Records for processing
-- pv_equiv track=rewrite | github.com/AkitaCodingPeasant/CVBackGroundRemover | batch_processing.py | validate_batch_parameters
-- ===== SOURCE A (Python) =====
-- from typing import List, Tuple, Any
--
-- def validate_batch_parameters(parameters: dict, fg_color_blocks: List[Any], bg_color_blocks: List[Any]) -> Tuple[bool, str]:
--     """驗證批量處理參數"""
--
--     # 檢查必要參數
--     required_params = ["channel", "fg_threshold", "bg_threshold", "noise_removal_area", "hole_removal_area", "dilate_size", "erode_size"]
--     for param in required_params:
--         if param not in parameters:
--             return False, f"缺少必要參數: {param}"
--
--     # 檢查顏色方塊
--     if not fg_color_blocks:
--         return False, "至少需要一個前景顏色"
--
--     if not bg_color_blocks:
--         return False, "至少需要一個背景顏色"
--
--     # 檢查閾值範圍
--     if not (0 <= parameters["fg_threshold"] <= 100):
--         return False, "前景閾值必須在 0-100 範圍內"
--
--     if not (0 <= parameters["bg_threshold"] <= 100):
--         return False, "背景閾值必須在 0-100 範圍內"
--
--     if parameters["fg_threshold"] >= parameters["bg_threshold"]:
--         return False, "前景閾值必須小於背景閾值"
--
--     # 檢查邊緣處理參數範圍
--     if not (0 <= parameters["dilate_size"] <= 20):
--         return False, "擴張大小必須在 0-20 範圍內"
--
--     if not (0 <= parameters["erode_size"] <= 20):
--         return False, "侵蝕大小必須在 0-20 範圍內"
--
--     return True, "參數驗證通過"
-- ===== SOURCE B (Python) =====
-- def _run_plan(parameters, plan):
--     """Recursive interpreter over a declarative check plan."""
--     if not plan:
--         return True, "參數驗證通過"
--     kind, a, b, msg = plan[0]
--     if kind == "nonempty":
--         ok = len(a) > 0
--     elif kind == "range":
--         ok = 0 <= parameters[a] <= b
--     else:  # "less": parameters[a] < parameters[b]
--         ok = parameters[a] < parameters[b]
--     if not ok:
--         return False, msg
--     return _run_plan(parameters, plan[1:])
--
--
-- def validate_batch_parameters(parameters, fg_color_blocks, bg_color_blocks):
--     """驗證批量處理參數 — declarative check plan run by a recursive interpreter."""
--     REQUIRED = ["channel", "fg_threshold", "bg_threshold", "noise_removal_area",
--                 "hole_removal_area", "dilate_size", "erode_size"]
--     missing = [p for p in REQUIRED if p not in parameters]
--     if missing:
--         return False, "缺少必要參數: " + missing[0]
--
--     plan = [
--         ("nonempty", fg_color_blocks, None, "至少需要一個前景顏色"),
--         ("nonempty", bg_color_blocks, None, "至少需要一個背景顏色"),
--         ("range", "fg_threshold", 100, "前景閾值必須在 0-100 範圍內"),
--         ("range", "bg_threshold", 100, "背景閾值必須在 0-100 範圍內"),
--         ("less", "fg_threshold", "bg_threshold", "前景閾值必須小於背景閾值"),
--         ("range", "dilate_size", 20, "擴張大小必須在 0-20 範圍內"),
--         ("range", "erode_size", 20, "侵蝕大小必須在 0-20 範圍內"),
--     ]
--     return _run_plan(parameters, plan)
-- ===== Notes on version B (the rewrite author's own statement) =====
-- stated objective: alternative
-- what changed: B replaces A's straight-line chain of if/return validation branches by a declarative check plan (tagged tuples: nonempty/range/less) executed by a recursive interpreter, and computes missing required params with a comprehension instead of an early-return loop.
import Mathlib
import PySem

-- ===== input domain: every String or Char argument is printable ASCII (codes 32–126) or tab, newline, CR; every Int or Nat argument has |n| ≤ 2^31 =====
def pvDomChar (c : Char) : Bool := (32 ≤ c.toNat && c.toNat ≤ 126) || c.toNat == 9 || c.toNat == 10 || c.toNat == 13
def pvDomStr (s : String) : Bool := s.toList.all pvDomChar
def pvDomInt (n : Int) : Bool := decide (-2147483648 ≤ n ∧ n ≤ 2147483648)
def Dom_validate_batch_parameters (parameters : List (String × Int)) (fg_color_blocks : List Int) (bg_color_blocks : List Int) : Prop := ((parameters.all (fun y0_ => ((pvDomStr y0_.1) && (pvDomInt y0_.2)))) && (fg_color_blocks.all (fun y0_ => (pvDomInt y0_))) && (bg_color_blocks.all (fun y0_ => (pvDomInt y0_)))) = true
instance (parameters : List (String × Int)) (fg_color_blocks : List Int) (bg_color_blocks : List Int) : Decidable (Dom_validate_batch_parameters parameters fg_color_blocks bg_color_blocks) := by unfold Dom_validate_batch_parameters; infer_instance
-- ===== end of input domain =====

-- B replaces A's straight-line if/return chain by a declarative check plan executed by a
-- recursive interpreter, with missing required params computed by a filter instead of an
-- early-return loop (alternative decomposition, same cost).


-- ===== PORT A =====
-- dict lookup (first match in the association list); exact for Python's `d[k]` / `k in d`
def pvLookupA (d : List (String × Int)) (k : String) : Option Int :=
  (d.find? (fun p => p.1 == k)).map (·.2)

-- the `for param in required_params: if param not in parameters: return …` loop of A
def pvRequiredLoopA (d : List (String × Int)) : List String → Option (Bool × String)
  | [] => none
  | p :: rest =>
    if (pvLookupA d p).isNone then some (false, "缺少必要參數: " ++ p)
    else pvRequiredLoopA d rest

def validate_batch_parameters (parameters : List (String × Int)) (fg_color_blocks : List Int) (bg_color_blocks : List Int) : Bool × String :=
  match pvRequiredLoopA parameters ["channel", "fg_threshold", "bg_threshold", "noise_removal_area", "hole_removal_area", "dilate_size", "erode_size"] with
  | some r => r
  | none =>
    if fg_color_blocks.isEmpty then (false, "至少需要一個前景顏色")
    else if bg_color_blocks.isEmpty then (false, "至少需要一個背景顏色")
    -- the required-params loop guarantees all four keys are present, so `.getD 0` is never the default
    else if ¬ (0 ≤ (pvLookupA parameters "fg_threshold").getD 0 ∧ (pvLookupA parameters "fg_threshold").getD 0 ≤ 100) then (false, "前景閾值必須在 0-100 範圍內")
    else if ¬ (0 ≤ (pvLookupA parameters "bg_threshold").getD 0 ∧ (pvLookupA parameters "bg_threshold").getD 0 ≤ 100) then (false, "背景閾值必須在 0-100 範圍內")
    else if (pvLookupA parameters "fg_threshold").getD 0 ≥ (pvLookupA parameters "bg_threshold").getD 0 then (false, "前景閾值必須小於背景閾值")
    else if ¬ (0 ≤ (pvLookupA parameters "dilate_size").getD 0 ∧ (pvLookupA parameters "dilate_size").getD 0 ≤ 20) then (false, "擴張大小必須在 0-20 範圍內")
    else if ¬ (0 ≤ (pvLookupA parameters "erode_size").getD 0 ∧ (pvLookupA parameters "erode_size").getD 0 ≤ 20) then (false, "侵蝕大小必須在 0-20 範圍內")
    else (true, "參數驗證通過")

-- ===== PORT B =====
def pvLookupB (d : List (String × Int)) (k : String) : Option Int :=
  (d.find? (fun p => p.1 == k)).map (·.2)

-- one declarative check of B's plan (the tagged 4-tuples of Source B)
inductive PvCheck where
  | nonempty : List Int → String → PvCheck          -- ("nonempty", lst, None, msg)
  | range : String → Int → String → PvCheck         -- ("range", key, hi, msg): 0 <= parameters[key] <= hi
  | less : String → String → String → PvCheck       -- ("less", k1, k2, msg): parameters[k1] < parameters[k2]
deriving DecidableEq, Repr

-- the recursive interpreter `_run_plan` of Source B
def pvRunPlan (parameters : List (String × Int)) : List PvCheck → Bool × String
  | [] => (true, "參數驗證通過")
  | c :: rest =>
    let ok : Bool :=
      match c with
      | .nonempty a _ => decide (0 < a.length)
      | .range k hi _ => decide (0 ≤ (pvLookupB parameters k).getD 0 ∧ (pvLookupB parameters k).getD 0 ≤ hi)
      | .less k1 k2 _ => decide ((pvLookupB parameters k1).getD 0 < (pvLookupB parameters k2).getD 0)
    if !ok then
      (false, match c with | .nonempty _ m => m | .range _ _ m => m | .less _ _ m => m)
    else pvRunPlan parameters rest

def validate_batch_parameters_alt (parameters : List (String × Int)) (fg_color_blocks : List Int) (bg_color_blocks : List Int) : Bool × String :=
  let missing := ["channel", "fg_threshold", "bg_threshold", "noise_removal_area", "hole_removal_area", "dilate_size", "erode_size"].filter
      (fun p => (pvLookupB parameters p).isNone)
  match missing with
  | p :: _ => (false, "缺少必要參數: " ++ p)
  | [] =>
    pvRunPlan parameters
      [ .nonempty fg_color_blocks "至少需要一個前景顏色",
        .nonempty bg_color_blocks "至少需要一個背景顏色",
        .range "fg_threshold" 100 "前景閾值必須在 0-100 範圍內",
        .range "bg_threshold" 100 "背景閾值必須在 0-100 範圍內",
        .less "fg_threshold" "bg_threshold" "前景閾值必須小於背景閾值",
        .range "dilate_size" 20 "擴張大小必須在 0-20 範圍內",
        .range "erode_size" 20 "侵蝕大小必須在 0-20 範圍內" ]

-- ===== PRECONDITION & SPEC =====
def Spec_validate_batch_parameters (parameters : List (String × Int)) (fg_color_blocks : List Int) (bg_color_blocks : List Int) (out : Bool × String) : Prop := out = validate_batch_parameters_alt parameters fg_color_blocks bg_color_blocks
instance (parameters : List (String × Int)) (fg_color_blocks : List Int) (bg_color_blocks : List Int) (out : Bool × String) : Decidable (Spec_validate_batch_parameters parameters fg_color_blocks bg_color_blocks out) := by unfold Spec_validate_batch_parameters; infer_instance

-- ===== CLAIM (what is proved, stated in full; the proofs are below) =====
def Claim_equal_validate_batch_parameters : Prop := ∀ (parameters : List (String × Int)) (fg_color_blocks : List Int) (bg_color_blocks : List Int), Dom_validate_batch_parameters parameters fg_color_blocks bg_color_blocks → Spec_validate_batch_parameters parameters fg_color_blocks bg_color_blocks (validate_batch_parameters parameters fg_color_blocks bg_color_blocks)

-- ===== LEMMAS AND PROOFS =====
-- A's early-return required-params loop returns the first missing key, i.e. the head of B's filter
theorem pvRequiredLoopA_eq_filter (d : List (String × Int)) (l : List String) :
    pvRequiredLoopA d l =
      match l.filter (fun p => (pvLookupA d p).isNone) with
      | p :: _ => some (false, "缺少必要參數: " ++ p)
      | [] => none := by
  induction l with
  | nil => rfl
  | cons p rest ih =>
    by_cases h : (pvLookupA d p).isNone = true
    · simp [pvRequiredLoopA, List.filter, h]
    · simp [pvRequiredLoopA, List.filter, h, ih]

-- ===== VERDICT (by name: the statement is the Claim_ definition above) =====
theorem validate_batch_parameters_spec : Claim_equal_validate_batch_parameters := by
  intro parameters fg bg _hdom
  unfold Spec_validate_batch_parameters validate_batch_parameters validate_batch_parameters_alt
  rw [pvRequiredLoopA_eq_filter]
  have hlk : pvLookupA = pvLookupB := rfl
  rw [hlk]
  cases h : ["channel", "fg_threshold", "bg_threshold", "noise_removal_area", "hole_removal_area", "dilate_size", "erode_size"].filter
      (fun p => (pvLookupB parameters p).isNone) with
  | cons p rest => rfl
  | nil =>
    simp only [pvRunPlan, List.isEmpty_iff, Bool.not_eq_true',
      decide_eq_false_iff_not, not_and, not_le, not_lt, ge_iff_le, List.length_pos_iff]
    split_ifs <;> first | rfl | (exfalso; omega) | simp_all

What you need to do
Could you retype exactly the lines above from the one containing "[] => none := by" through the last line of the records, both included, and nothing else?

Output for this task
      | [] => none := by
  induction l with
  | nil => rfl
  | cons p rest ih =>
    by_cases h : (pvLookupA d p).isNone = true
    · simp [pvRequiredLoopA, List.filter, h]
    · simp [pvRequiredLoopA, List.filter, h, ih]

-- ===== VERDICT (by name: the statement is the Claim_ definition above) =====
theorem validate_batch_parameters_spec : Claim_equal_validate_batch_parameters := by
  intro parameters fg bg _hdom
  unfold Spec_validate_batch_parameters validate_batch_parameters validate_batch_parameters_alt
  rw [pvRequiredLoopA_eq_filter]
  have hlk : pvLookupA = pvLookupB := rfl
  rw [hlk]
  cases h : ["channel", "fg_threshold", "bg_threshold", "noise_removal_area", "hole_removal_area", "dilate_size", "erode_size"].filter
      (fun p => (pvLookupB parameters p).isNone) with
  | cons p rest => rfl
  | nil =>
    simp only [pvRunPlan, List.isEmpty_iff, Bool.not_eq_true',
      decide_eq_false_iff_not, not_and, not_le, not_lt, ge_iff_le, List.length_pos_iff]
    split_ifs <;> first | rfl | (exfalso; omega) | simp_all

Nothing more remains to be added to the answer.